Collected data
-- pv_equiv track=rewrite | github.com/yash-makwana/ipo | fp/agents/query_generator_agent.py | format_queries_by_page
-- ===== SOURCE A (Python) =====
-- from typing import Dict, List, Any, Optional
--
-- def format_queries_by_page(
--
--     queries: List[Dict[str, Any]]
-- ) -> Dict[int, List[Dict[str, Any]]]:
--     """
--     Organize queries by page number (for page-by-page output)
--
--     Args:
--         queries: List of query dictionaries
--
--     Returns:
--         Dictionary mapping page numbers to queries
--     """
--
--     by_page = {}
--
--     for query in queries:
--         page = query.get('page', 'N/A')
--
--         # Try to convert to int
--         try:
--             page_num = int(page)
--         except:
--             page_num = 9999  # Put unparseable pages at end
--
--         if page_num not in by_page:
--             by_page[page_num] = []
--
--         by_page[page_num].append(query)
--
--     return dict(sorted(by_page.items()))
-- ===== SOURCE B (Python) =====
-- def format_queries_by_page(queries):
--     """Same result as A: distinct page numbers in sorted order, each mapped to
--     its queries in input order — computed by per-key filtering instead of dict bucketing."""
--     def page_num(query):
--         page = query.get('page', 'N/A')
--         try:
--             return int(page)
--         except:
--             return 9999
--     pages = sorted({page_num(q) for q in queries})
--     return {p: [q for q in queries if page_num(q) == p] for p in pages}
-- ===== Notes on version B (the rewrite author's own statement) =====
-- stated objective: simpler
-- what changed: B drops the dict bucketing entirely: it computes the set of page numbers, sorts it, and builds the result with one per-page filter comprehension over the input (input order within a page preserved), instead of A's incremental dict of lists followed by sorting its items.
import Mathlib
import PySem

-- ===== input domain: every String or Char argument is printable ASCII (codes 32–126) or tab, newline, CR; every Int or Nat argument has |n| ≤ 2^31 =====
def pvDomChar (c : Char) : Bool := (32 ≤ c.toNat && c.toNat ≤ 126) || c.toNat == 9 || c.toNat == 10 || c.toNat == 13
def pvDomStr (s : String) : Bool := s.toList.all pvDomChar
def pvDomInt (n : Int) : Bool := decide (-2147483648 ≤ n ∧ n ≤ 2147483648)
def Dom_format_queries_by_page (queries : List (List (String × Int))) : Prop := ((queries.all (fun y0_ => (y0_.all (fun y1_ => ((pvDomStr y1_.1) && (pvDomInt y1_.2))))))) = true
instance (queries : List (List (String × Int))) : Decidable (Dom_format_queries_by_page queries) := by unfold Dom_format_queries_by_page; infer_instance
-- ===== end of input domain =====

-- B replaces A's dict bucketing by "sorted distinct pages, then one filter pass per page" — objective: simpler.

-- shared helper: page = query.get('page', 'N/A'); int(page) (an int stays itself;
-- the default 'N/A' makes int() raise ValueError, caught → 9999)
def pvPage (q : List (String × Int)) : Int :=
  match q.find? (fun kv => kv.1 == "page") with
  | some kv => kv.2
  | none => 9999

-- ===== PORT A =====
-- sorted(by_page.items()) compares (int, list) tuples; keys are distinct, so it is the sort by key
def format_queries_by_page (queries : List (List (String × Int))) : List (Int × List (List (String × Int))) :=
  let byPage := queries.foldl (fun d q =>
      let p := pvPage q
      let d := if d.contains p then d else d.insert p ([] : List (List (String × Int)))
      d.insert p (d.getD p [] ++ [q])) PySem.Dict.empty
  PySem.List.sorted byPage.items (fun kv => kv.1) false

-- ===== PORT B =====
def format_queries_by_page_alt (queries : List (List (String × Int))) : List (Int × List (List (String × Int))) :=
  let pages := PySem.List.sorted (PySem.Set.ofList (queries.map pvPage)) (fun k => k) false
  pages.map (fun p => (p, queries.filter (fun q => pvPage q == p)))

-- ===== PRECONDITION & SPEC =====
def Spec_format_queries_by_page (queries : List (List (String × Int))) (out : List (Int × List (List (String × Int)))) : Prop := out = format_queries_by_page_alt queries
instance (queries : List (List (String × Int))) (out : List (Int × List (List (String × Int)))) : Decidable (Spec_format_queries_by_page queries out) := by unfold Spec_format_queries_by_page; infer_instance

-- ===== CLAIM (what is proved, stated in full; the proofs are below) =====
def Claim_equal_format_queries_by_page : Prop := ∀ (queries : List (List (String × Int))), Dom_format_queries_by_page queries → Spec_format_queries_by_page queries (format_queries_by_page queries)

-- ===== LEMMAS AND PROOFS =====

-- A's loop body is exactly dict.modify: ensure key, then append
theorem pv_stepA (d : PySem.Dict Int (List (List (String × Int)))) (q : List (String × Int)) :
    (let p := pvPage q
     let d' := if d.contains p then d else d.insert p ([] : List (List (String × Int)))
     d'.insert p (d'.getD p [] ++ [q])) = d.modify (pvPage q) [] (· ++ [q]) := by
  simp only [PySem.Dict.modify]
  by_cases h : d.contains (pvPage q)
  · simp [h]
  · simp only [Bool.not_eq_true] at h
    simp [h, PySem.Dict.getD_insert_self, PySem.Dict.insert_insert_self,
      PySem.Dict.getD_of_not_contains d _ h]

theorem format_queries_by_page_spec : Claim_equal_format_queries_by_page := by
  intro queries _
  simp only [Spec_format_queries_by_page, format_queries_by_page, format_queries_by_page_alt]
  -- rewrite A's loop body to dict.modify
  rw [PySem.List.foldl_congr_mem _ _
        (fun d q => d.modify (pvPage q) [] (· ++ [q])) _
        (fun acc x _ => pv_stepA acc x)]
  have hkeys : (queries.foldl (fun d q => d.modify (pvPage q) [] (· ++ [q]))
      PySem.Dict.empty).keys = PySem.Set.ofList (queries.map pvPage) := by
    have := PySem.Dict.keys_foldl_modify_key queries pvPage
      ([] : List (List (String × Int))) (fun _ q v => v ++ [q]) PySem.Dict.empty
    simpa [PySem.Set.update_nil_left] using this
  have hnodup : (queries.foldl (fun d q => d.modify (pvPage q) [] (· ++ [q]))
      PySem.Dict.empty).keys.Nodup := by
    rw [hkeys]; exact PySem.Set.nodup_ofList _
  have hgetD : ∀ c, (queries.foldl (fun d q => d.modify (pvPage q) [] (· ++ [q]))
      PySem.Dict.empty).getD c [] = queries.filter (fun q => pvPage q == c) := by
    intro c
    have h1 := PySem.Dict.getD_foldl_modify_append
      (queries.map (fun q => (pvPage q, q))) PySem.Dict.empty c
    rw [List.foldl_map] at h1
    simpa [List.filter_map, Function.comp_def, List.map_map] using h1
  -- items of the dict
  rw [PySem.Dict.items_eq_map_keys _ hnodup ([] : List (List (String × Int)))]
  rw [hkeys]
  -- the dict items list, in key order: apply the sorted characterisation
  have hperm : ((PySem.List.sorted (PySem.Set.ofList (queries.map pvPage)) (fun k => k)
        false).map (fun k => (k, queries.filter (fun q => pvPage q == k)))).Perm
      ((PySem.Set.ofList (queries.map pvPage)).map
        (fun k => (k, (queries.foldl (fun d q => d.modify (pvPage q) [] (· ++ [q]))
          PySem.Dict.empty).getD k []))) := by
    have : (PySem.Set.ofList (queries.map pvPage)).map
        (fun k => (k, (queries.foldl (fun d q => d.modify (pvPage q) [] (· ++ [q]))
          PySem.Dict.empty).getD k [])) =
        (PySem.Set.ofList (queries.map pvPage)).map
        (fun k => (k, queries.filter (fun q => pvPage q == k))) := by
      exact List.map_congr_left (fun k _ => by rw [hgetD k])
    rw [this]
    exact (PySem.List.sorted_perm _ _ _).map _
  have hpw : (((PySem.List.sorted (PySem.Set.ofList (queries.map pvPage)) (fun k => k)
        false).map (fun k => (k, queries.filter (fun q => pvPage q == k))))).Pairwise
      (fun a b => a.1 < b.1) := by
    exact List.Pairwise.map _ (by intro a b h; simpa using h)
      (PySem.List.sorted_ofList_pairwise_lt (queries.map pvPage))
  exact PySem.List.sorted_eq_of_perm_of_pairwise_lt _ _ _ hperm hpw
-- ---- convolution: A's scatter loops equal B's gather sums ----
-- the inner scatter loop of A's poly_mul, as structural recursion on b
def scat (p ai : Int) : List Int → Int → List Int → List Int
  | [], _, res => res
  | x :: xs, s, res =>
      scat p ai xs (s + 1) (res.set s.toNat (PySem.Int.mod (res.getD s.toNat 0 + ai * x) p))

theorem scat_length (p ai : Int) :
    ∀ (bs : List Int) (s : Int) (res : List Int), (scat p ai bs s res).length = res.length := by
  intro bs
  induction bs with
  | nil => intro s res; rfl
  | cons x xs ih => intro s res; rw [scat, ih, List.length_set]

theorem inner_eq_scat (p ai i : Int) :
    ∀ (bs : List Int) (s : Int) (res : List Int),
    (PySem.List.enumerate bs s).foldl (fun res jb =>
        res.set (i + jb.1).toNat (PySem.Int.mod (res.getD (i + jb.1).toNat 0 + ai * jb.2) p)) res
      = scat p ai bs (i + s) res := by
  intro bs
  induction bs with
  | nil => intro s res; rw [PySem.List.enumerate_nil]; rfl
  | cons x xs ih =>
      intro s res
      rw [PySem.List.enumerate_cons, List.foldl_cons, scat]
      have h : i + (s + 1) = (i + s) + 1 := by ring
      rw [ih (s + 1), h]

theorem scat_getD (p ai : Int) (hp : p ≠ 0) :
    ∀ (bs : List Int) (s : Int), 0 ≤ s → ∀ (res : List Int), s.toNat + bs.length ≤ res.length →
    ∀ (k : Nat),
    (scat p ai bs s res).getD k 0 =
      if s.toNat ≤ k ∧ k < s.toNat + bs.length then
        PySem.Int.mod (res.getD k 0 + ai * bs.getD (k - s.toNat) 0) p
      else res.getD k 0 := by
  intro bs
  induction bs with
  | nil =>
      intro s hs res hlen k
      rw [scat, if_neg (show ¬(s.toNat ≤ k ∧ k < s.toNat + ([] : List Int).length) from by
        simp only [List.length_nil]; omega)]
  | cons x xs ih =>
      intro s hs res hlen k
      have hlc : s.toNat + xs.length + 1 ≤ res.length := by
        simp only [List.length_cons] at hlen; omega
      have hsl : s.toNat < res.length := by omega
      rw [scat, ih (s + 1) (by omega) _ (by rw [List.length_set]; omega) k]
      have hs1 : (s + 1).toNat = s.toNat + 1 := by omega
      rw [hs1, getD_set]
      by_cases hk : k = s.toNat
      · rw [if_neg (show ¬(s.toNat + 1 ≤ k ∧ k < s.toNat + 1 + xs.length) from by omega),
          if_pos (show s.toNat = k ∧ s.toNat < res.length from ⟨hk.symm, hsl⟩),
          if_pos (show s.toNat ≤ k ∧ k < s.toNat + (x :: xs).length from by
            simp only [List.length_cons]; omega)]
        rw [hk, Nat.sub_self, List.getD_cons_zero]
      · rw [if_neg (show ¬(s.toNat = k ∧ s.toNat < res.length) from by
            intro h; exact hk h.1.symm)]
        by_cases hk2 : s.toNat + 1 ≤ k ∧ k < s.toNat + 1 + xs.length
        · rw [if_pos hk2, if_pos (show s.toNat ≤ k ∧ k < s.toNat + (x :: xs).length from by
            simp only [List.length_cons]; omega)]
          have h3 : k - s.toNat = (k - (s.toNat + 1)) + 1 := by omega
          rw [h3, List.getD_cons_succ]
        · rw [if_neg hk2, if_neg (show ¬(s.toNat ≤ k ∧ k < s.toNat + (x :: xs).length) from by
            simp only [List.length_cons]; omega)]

* TASK OBJECTIVE
Every line of the data that includes the word "from" should be copied.

* SOLVED PROBLEM
-- from typing import Dict, List, Any, Optional
      rw [scat, if_neg (show ¬(s.toNat ≤ k ∧ k < s.toNat + ([] : List Int).length) from by
      · rw [if_neg (show ¬(s.toNat + 1 ≤ k ∧ k < s.toNat + 1 + xs.length) from by omega),
          if_pos (show s.toNat = k ∧ s.toNat < res.length from ⟨hk.symm, hsl⟩),
          if_pos (show s.toNat ≤ k ∧ k < s.toNat + (x :: xs).length from by
      · rw [if_neg (show ¬(s.toNat = k ∧ s.toNat < res.length) from by
        · rw [if_pos hk2, if_pos (show s.toNat ≤ k ∧ k < s.toNat + (x :: xs).length from by
        · rw [if_neg hk2, if_neg (show ¬(s.toNat ≤ k ∧ k < s.toNat + (x :: xs).length) from by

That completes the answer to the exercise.